Behind closed doors at the ITU's attempted “takeover of the Internet” - jewbacca
http://arstechnica.com/tech-policy/2012/12/behind-closed-doors-at-the-uns-attempted-takeover-of-the-internet?
======
jacques_chester
Ah, conference manoeuvring. It's as old as politics. Sounds like the Spanish
did everyone a favour by asking whether "the feeling of the room" was a vote
or not, because _gosh_ it'd be easy to "accidentally" mark it down as a vote
in the minutes.

Other tactics I recognised from my student politics days:

* Proposing a batshit crazy option, then offering a "compromise". See also: anchoring tactics.

* Having various scapegoats who can be sacrificed as the bad guy if and when something comes to light.

* Springing documents at the last minute, so there's no time for detailed review. Good old false-sense-of-urgency.

* Wearing attendees down by meeting into the wee hours of morning.

* Whack-a-mole motions: keep bringing up the same proposal in different language. One of them might eventually slip through, especially if you "accidentally" lock out those opposed or send them to the wrong address.

Speaking tactically, it seems from this account that the USA didn't work the
conference the way it ought to have. I will now go on to be a condescending
ass (as befits someone with student politics experience).

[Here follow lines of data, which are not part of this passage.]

-- pv_equiv track=rewrite | github.com/Mrakooo/Laboratories | Task_4_2/stuff_(not_used)/Task.py | find_edrpou_info
-- ===== SOURCE A (Python) =====
-- def find_edrpou_info(zvo_list, key_of_info=""):
--     index = 0
--     list_whole_info = []
--     list_edrpou_info = []
--     list_rector_info = []
--     new_dict = {}
--     university_financing_type_name = ""
--     registration_year = ""
--     for i in zvo_list:
--         new_dict.update(zvo_list[index])
--         university_name = new_dict['university_name']
--         university_edrpou = new_dict['university_edrpou']
--         if "1" in key_of_info:
--             university_financing_type_name = new_dict['university_financing_type_name']
--             if university_financing_type_name != 'Державна':
--                 university_financing_type_name = ""
--         university_director_fio = new_dict['university_director_fio']
--         if "3" in key_of_info:
--             registration_year = new_dict['registration_year']
--             try:
--                 if not (int(registration_year) >=1950 and int(registration_year) <= 1999):
--                     registration_year = ""
--             except TypeError:
--                 registration_year = ""
--         new_dict.clear()
--         new_list_whole_info = [university_name, university_edrpou, university_director_fio, university_financing_type_name, registration_year]
--         new_list_edrpou_info = [university_name, university_edrpou]
--         new_list_rector_info = [university_name, university_director_fio]
--         list_whole_info.append(new_list_whole_info)
--         list_edrpou_info.append(new_list_edrpou_info)
--         list_rector_info.append(new_list_rector_info)
--         index += 1
--     return list_whole_info, list_edrpou_info, list_rector_info
-- ===== SOURCE B (Python) =====
-- def _year_ok(y):
--     try:
--         return 1950 <= int(y) <= 1999
--     except TypeError:
--         return False
--
--
-- def find_edrpou_info(zvo_list, key_of_info=""):
--     # Column-oriented: build the five field columns each by its own pass,
--     # then zip the columns into the result rows.
--     names = [d['university_name'] for d in zvo_list]
--     edrpous = [d['university_edrpou'] for d in zvo_list]
--     fios = [d['university_director_fio'] for d in zvo_list]
--     if "1" in key_of_info:
--         fins = [d['university_financing_type_name'] for d in zvo_list]
--         fins = [f if f == 'Державна' else "" for f in fins]
--     else:
--         fins = [""] * len(zvo_list)
--     if "3" in key_of_info:
--         years = [d['registration_year'] for d in zvo_list]
--         years = [y if _year_ok(y) else "" for y in years]
--     else:
--         years = [""] * len(zvo_list)
--     list_whole_info = [list(t) for t in zip(names, edrpous, fios, fins, years)]
--     list_edrpou_info = [list(t) for t in zip(names, edrpous)]
--     list_rector_info = [list(t) for t in zip(names, fios)]
--     return list_whole_info, list_edrpou_info, list_rector_info
-- ===== Notes on version B (the rewrite author's own statement) =====
-- stated objective: alternative
-- what changed: B is column-oriented: it builds the five field columns by separate per-field passes (names, edrpous, fios, flag-gated fins and years) and then zips the columns into the three row lists, instead of A's single row-by-row loop with an index counter and a shared dict it updates and clears each iteration.
import Mathlib
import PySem
-- pv_equiv track=rewrite | github.com/HaotianFrankZhang/Allocate-Protein-Hinges | GNMhinges.py | filterTwoEnds
-- ===== SOURCE A (Python) =====
-- def filterTwoEnds(hinges, chainLength = [[0, 551], [552, 956]], trimmingLength = 15):
--     FilteringIndex = []
--     for item in chainLength:
--         # print (item)
--         FilteringIndex += list(range(item[0], item[0] + trimmingLength))
--         FilteringIndex += list(range(item[1] - trimmingLength + 1, item[1] + 1))
--     updateHinges = []
--     for item in hinges:
--         if item not in FilteringIndex:
--             updateHinges.append(item)
--
--     return updateHinges
-- ===== SOURCE B (Python) =====
-- def filterTwoEnds(hinges, chainLength=[[0, 551], [552, 956]], trimmingLength=15):
--     def trimmed(x):
--         return any(c[0] <= x < c[0] + trimmingLength
--                    or c[1] - trimmingLength + 1 <= x <= c[1]
--                    for c in chainLength)
--     return [x for x in hinges if not trimmed(x)]
-- ===== Notes on version B (the rewrite author's own statement) =====
-- stated objective: faster
-- what changed: B drops the materialised FilteringIndex list entirely and tests each hinge with arithmetic bounds (lo <= x < lo+t or hi-t+1 <= x <= hi) against each chain on the fly.
import Mathlib
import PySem

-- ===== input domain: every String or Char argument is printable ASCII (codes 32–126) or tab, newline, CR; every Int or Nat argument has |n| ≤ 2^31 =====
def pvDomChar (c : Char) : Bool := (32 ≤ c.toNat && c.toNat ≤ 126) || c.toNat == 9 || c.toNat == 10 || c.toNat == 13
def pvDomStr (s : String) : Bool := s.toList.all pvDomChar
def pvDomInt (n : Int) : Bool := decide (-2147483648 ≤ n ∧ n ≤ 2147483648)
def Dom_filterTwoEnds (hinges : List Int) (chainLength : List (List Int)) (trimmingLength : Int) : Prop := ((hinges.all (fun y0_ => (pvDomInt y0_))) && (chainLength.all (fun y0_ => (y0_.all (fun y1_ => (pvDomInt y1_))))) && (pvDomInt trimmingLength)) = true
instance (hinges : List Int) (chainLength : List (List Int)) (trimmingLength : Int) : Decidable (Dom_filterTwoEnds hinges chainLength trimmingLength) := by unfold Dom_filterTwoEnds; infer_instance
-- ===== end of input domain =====

-- B replaces A's materialised forbidden-index list by an on-the-fly arithmetic window test per hinge (faster: no O(c*t) list to build and scan).

-- ===== PORT A =====
-- A: materialise every forbidden index into FilteringIndex, then keep hinges not in it.
def filterTwoEnds (hinges : List Int) (chainLength : List (List Int)) (trimmingLength : Int) : List Int :=
  let fi : List Int := chainLength.foldl (fun acc item =>
    (acc ++ PySem.List.pyRange (PySem.List.pyGetD item 0 0) (PySem.List.pyGetD item 0 0 + trimmingLength) 1)
      ++ PySem.List.pyRange (PySem.List.pyGetD item 1 0 - trimmingLength + 1) (PySem.List.pyGetD item 1 0 + 1) 1) []
  hinges.foldl (fun acc x => if x ∈ fi then acc else acc ++ [x]) []

-- ===== PORT B =====
-- B: one pass over hinges, testing each against the arithmetic end-window bounds of every chain (no index list).
def pvTrimmed (chainLength : List (List Int)) (t x : Int) : Bool :=
  chainLength.any (fun c =>
    (decide (PySem.List.pyGetD c 0 0 ≤ x) && decide (x < PySem.List.pyGetD c 0 0 + t)) ||
    (decide (PySem.List.pyGetD c 1 0 - t + 1 ≤ x) && decide (x ≤ PySem.List.pyGetD c 1 0)))

def filterTwoEnds_alt (hinges : List Int) (chainLength : List (List Int)) (trimmingLength : Int) : List Int :=
  hinges.filter (fun x => ! pvTrimmed chainLength trimmingLength x)

-- ===== PRECONDITION & SPEC =====
-- Pre_ excludes chains with fewer than 2 entries, on which Python A raises IndexError (item[0]/item[1]).
def Pre_filterTwoEnds (hinges : List Int) (chainLength : List (List Int)) (trimmingLength : Int) : Prop :=
  ∀ c ∈ chainLength, 2 ≤ c.length
instance (hinges : List Int) (chainLength : List (List Int)) (trimmingLength : Int) : Decidable (Pre_filterTwoEnds hinges chainLength trimmingLength) := by unfold Pre_filterTwoEnds; infer_instance

def pvWitness_filterTwoEnds : List Int × List (List Int) × Int := ([1, 5, 9], [[0, 10]], 2)

def Spec_filterTwoEnds (hinges : List Int) (chainLength : List (List Int)) (trimmingLength : Int) (out : List Int) : Prop := out = filterTwoEnds_alt hinges chainLength trimmingLength
instance (hinges : List Int) (chainLength : List (List Int)) (trimmingLength : Int) (out : List Int) : Decidable (Spec_filterTwoEnds hinges chainLength trimmingLength out) := by unfold Spec_filterTwoEnds; infer_instance

-- ===== CLAIM (what is proved, stated in full; the proofs are below) =====
def Claim_equal_filterTwoEnds : Prop := ∀ (hinges : List Int) (chainLength : List (List Int)) (trimmingLength : Int), Dom_filterTwoEnds hinges chainLength trimmingLength → Pre_filterTwoEnds hinges chainLength trimmingLength → Spec_filterTwoEnds hinges chainLength trimmingLength (filterTwoEnds hinges chainLength trimmingLength)

-- ===== LEMMAS AND PROOFS =====

-- membership in A's FilteringIndex coincides with B's arithmetic window test
theorem mem_fi_iff (chainLength : List (List Int)) (t x : Int) :
    (x ∈ chainLength.foldl (fun acc item =>
      (acc ++ PySem.List.pyRange (PySem.List.pyGetD item 0 0) (PySem.List.pyGetD item 0 0 + t) 1)
        ++ PySem.List.pyRange (PySem.List.pyGetD item 1 0 - t + 1) (PySem.List.pyGetD item 1 0 + 1) 1) [])
    ↔ pvTrimmed chainLength t x = true := by
  have h : ∀ (acc : List Int), chainLength.foldl (fun acc item =>
      (acc ++ PySem.List.pyRange (PySem.List.pyGetD item 0 0) (PySem.List.pyGetD item 0 0 + t) 1)
        ++ PySem.List.pyRange (PySem.List.pyGetD item 1 0 - t + 1) (PySem.List.pyGetD item 1 0 + 1) 1) acc
      = acc ++ chainLength.flatMap (fun item =>
          PySem.List.pyRange (PySem.List.pyGetD item 0 0) (PySem.List.pyGetD item 0 0 + t) 1
            ++ PySem.List.pyRange (PySem.List.pyGetD item 1 0 - t + 1) (PySem.List.pyGetD item 1 0 + 1) 1) := by
    intro acc
    induction chainLength generalizing acc with
    | nil => simp
    | cons c cs ih => rw [List.foldl_cons, ih, List.flatMap_cons]; simp [List.append_assoc]
  rw [h []]
  simp only [List.nil_append, List.mem_flatMap, List.mem_append, PySem.List.mem_pyRange_one,
    pvTrimmed, List.any_eq_true]
  constructor
  · rintro ⟨c, hc, hx⟩
    refine ⟨c, hc, ?_⟩
    simp only [Bool.or_eq_true, Bool.and_eq_true, decide_eq_true_eq]
    omega
  · rintro ⟨c, hc, hx⟩
    refine ⟨c, hc, ?_⟩
    simp only [Bool.or_eq_true, Bool.and_eq_true, decide_eq_true_eq] at hx
    omega

-- A's accumulator loop over hinges is a filter
theorem foldl_if_mem_eq_filter (hinges fi acc : List Int) :
    hinges.foldl (fun acc x => if x ∈ fi then acc else acc ++ [x]) acc
    = acc ++ hinges.filter (fun x => decide (x ∉ fi)) := by
  induction hinges generalizing acc with
  | nil => simp
  | cons y ys ih =>
    by_cases hy : y ∈ fi <;> simp [hy, ih]

-- ===== VERDICT (by name: the statement is the Claim_ definition above) =====
theorem filterTwoEnds_spec : Claim_equal_filterTwoEnds := by
  intro hinges chainLength trimmingLength _ _
  unfold Spec_filterTwoEnds filterTwoEnds filterTwoEnds_alt
  rw [foldl_if_mem_eq_filter]
  simp only [List.nil_append]
  apply List.filter_congr
  intro x _
  have hiff := mem_fi_iff chainLength trimmingLength x
  cases hpt : pvTrimmed chainLength trimmingLength x <;> simp_all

As soon as it was clear what was afoot (a power-grab), you can safely assume
that your counterparties are not acting in good faith and you begin to
deliberately disrupt proceedings.

For example: endless points of order. Bring them up on the slightest
technicality. Get an ally to do it.

Constant procedural motions. Move that the subject be tabled. Move
foreshadowing. Move that the speaker be no longer heard. Move that the
chairman be replaced. Move that the meeting be adjourned. Move that the
meeting be relocated. Move everything in the book that can be moved.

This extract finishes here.